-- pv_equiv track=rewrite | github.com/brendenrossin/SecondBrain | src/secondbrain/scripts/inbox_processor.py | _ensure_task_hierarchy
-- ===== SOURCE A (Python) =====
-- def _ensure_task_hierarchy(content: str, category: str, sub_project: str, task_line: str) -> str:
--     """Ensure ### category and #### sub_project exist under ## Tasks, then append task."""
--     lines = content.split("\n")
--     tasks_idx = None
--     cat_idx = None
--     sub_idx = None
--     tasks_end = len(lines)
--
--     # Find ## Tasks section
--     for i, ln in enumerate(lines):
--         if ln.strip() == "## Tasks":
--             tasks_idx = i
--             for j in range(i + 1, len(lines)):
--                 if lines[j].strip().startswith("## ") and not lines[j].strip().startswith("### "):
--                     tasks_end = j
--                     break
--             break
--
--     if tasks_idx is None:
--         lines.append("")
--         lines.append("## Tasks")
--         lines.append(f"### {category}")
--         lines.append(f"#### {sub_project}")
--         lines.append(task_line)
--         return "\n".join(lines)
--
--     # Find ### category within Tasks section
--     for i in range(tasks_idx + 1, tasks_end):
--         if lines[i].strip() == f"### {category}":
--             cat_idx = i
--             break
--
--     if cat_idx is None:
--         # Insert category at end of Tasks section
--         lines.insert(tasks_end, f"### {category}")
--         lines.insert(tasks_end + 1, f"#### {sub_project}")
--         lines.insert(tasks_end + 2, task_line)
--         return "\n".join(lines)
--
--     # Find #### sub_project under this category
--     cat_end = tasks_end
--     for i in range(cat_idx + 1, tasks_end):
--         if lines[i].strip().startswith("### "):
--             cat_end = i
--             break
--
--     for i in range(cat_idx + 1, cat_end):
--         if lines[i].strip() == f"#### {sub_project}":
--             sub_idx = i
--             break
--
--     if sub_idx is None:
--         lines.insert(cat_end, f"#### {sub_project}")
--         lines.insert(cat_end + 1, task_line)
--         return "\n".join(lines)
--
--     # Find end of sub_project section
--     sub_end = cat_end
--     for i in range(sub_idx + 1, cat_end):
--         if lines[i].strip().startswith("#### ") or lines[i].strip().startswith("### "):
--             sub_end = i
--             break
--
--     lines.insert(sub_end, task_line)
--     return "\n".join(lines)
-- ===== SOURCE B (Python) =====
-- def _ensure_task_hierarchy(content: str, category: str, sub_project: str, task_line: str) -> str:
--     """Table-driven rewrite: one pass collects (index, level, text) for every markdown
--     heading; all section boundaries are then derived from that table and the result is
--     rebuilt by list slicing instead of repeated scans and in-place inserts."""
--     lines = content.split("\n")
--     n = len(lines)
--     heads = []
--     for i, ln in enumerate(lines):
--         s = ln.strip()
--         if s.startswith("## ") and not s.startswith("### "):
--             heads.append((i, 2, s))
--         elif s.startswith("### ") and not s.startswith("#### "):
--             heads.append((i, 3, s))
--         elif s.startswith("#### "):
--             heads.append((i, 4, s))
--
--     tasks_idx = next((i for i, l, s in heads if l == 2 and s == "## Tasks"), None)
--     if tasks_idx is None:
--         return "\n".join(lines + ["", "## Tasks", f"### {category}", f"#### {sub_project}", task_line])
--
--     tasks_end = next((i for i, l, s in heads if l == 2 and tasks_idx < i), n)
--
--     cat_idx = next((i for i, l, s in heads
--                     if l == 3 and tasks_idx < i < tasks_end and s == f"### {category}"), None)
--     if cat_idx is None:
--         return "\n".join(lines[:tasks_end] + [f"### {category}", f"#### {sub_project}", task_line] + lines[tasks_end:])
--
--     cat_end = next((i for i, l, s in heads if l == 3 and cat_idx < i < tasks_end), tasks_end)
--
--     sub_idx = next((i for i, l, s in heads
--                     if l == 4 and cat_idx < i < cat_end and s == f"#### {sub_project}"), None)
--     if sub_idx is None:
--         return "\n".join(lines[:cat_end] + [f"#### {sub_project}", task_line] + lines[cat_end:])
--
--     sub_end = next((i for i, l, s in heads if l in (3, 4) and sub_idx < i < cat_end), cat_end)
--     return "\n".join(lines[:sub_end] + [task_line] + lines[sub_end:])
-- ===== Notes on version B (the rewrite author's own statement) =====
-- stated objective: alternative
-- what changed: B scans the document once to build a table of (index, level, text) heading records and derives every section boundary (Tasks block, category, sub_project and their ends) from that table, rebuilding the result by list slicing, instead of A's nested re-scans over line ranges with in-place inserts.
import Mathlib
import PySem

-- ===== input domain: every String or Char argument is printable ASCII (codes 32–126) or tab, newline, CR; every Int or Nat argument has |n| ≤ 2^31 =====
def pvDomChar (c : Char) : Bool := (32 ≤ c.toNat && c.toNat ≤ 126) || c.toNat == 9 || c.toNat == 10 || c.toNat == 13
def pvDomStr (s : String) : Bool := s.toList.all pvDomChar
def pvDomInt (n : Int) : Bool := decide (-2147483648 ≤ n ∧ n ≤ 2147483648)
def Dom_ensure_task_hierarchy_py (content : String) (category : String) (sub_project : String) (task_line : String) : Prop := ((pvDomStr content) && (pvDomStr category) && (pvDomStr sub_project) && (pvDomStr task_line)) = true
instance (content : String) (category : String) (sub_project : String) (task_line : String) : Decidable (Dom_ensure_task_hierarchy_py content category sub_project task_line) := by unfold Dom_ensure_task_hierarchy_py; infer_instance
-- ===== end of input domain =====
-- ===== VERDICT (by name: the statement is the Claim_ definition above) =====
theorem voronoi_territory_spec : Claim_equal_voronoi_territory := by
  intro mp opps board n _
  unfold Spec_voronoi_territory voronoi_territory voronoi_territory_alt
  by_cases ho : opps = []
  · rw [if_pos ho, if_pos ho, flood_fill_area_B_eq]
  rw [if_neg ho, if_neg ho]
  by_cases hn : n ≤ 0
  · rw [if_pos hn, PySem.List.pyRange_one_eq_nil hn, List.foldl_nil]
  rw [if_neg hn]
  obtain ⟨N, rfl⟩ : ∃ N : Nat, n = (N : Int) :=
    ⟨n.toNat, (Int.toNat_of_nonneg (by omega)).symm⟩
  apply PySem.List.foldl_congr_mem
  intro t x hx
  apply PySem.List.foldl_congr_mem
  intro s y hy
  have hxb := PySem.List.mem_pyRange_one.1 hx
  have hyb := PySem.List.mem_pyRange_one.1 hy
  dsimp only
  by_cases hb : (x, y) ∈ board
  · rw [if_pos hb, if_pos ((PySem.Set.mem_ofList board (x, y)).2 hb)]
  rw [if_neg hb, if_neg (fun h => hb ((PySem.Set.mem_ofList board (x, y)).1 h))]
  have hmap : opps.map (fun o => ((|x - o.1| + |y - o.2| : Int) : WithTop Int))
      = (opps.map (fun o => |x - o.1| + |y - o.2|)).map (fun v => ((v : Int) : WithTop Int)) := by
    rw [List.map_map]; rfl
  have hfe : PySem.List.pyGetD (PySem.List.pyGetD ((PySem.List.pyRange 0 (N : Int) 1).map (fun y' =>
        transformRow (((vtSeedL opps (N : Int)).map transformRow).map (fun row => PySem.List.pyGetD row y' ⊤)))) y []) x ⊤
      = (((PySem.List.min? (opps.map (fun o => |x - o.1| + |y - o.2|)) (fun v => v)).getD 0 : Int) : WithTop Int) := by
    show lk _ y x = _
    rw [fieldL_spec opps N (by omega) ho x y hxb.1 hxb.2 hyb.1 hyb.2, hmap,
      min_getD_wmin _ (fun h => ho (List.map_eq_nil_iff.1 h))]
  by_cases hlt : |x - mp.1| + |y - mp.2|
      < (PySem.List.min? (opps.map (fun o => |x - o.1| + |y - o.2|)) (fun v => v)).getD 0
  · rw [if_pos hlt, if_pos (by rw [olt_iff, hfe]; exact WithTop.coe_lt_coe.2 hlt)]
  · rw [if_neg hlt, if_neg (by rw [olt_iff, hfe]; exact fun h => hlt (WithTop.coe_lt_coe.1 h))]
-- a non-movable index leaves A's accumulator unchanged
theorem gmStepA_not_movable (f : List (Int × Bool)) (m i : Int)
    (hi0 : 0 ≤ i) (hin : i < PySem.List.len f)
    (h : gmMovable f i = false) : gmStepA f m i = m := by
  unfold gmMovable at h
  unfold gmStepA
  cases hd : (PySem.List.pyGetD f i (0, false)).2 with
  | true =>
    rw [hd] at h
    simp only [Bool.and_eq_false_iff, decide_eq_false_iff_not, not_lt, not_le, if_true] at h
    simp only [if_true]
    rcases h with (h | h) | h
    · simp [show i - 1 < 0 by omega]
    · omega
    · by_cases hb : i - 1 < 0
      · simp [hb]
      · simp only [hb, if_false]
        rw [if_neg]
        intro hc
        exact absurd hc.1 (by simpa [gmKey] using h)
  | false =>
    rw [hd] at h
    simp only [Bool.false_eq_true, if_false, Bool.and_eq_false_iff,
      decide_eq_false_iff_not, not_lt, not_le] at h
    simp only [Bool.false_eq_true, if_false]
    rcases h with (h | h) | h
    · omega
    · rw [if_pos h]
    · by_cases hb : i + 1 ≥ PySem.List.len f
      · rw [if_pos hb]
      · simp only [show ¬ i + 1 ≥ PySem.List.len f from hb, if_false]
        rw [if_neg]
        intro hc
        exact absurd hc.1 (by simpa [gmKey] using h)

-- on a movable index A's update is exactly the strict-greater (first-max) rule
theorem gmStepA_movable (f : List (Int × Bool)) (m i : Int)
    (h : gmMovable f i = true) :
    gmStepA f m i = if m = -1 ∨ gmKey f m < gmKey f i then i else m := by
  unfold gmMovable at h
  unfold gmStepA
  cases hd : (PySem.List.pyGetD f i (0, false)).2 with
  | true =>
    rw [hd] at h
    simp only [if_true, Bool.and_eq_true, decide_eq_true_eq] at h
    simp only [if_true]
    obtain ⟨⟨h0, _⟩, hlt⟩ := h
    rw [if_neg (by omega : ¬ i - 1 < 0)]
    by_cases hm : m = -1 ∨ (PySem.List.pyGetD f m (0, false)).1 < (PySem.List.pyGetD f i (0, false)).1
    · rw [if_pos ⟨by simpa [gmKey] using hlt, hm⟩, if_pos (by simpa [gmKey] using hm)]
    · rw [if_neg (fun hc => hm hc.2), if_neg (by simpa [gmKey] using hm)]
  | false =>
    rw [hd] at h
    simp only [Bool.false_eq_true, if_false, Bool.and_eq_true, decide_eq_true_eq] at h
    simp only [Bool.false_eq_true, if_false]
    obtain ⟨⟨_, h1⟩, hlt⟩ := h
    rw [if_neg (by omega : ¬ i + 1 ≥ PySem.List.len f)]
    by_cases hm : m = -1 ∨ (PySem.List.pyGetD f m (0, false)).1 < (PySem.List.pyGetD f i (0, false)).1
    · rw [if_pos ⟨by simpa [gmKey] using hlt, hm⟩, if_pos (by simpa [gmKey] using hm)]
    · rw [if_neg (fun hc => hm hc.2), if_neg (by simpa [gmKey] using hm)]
━━━━━━━━━━━━━━━━
What you are asked to do
Using the material above, return each line in which the word "board" occurs.

Solution for this task
  intro mp opps board n _
  by_cases hb : (x, y) ∈ board
  · rw [if_pos hb, if_pos ((PySem.Set.mem_ofList board (x, y)).2 hb)]
  rw [if_neg hb, if_neg (fun h => hb ((PySem.Set.mem_ofList board (x, y)).1 h))]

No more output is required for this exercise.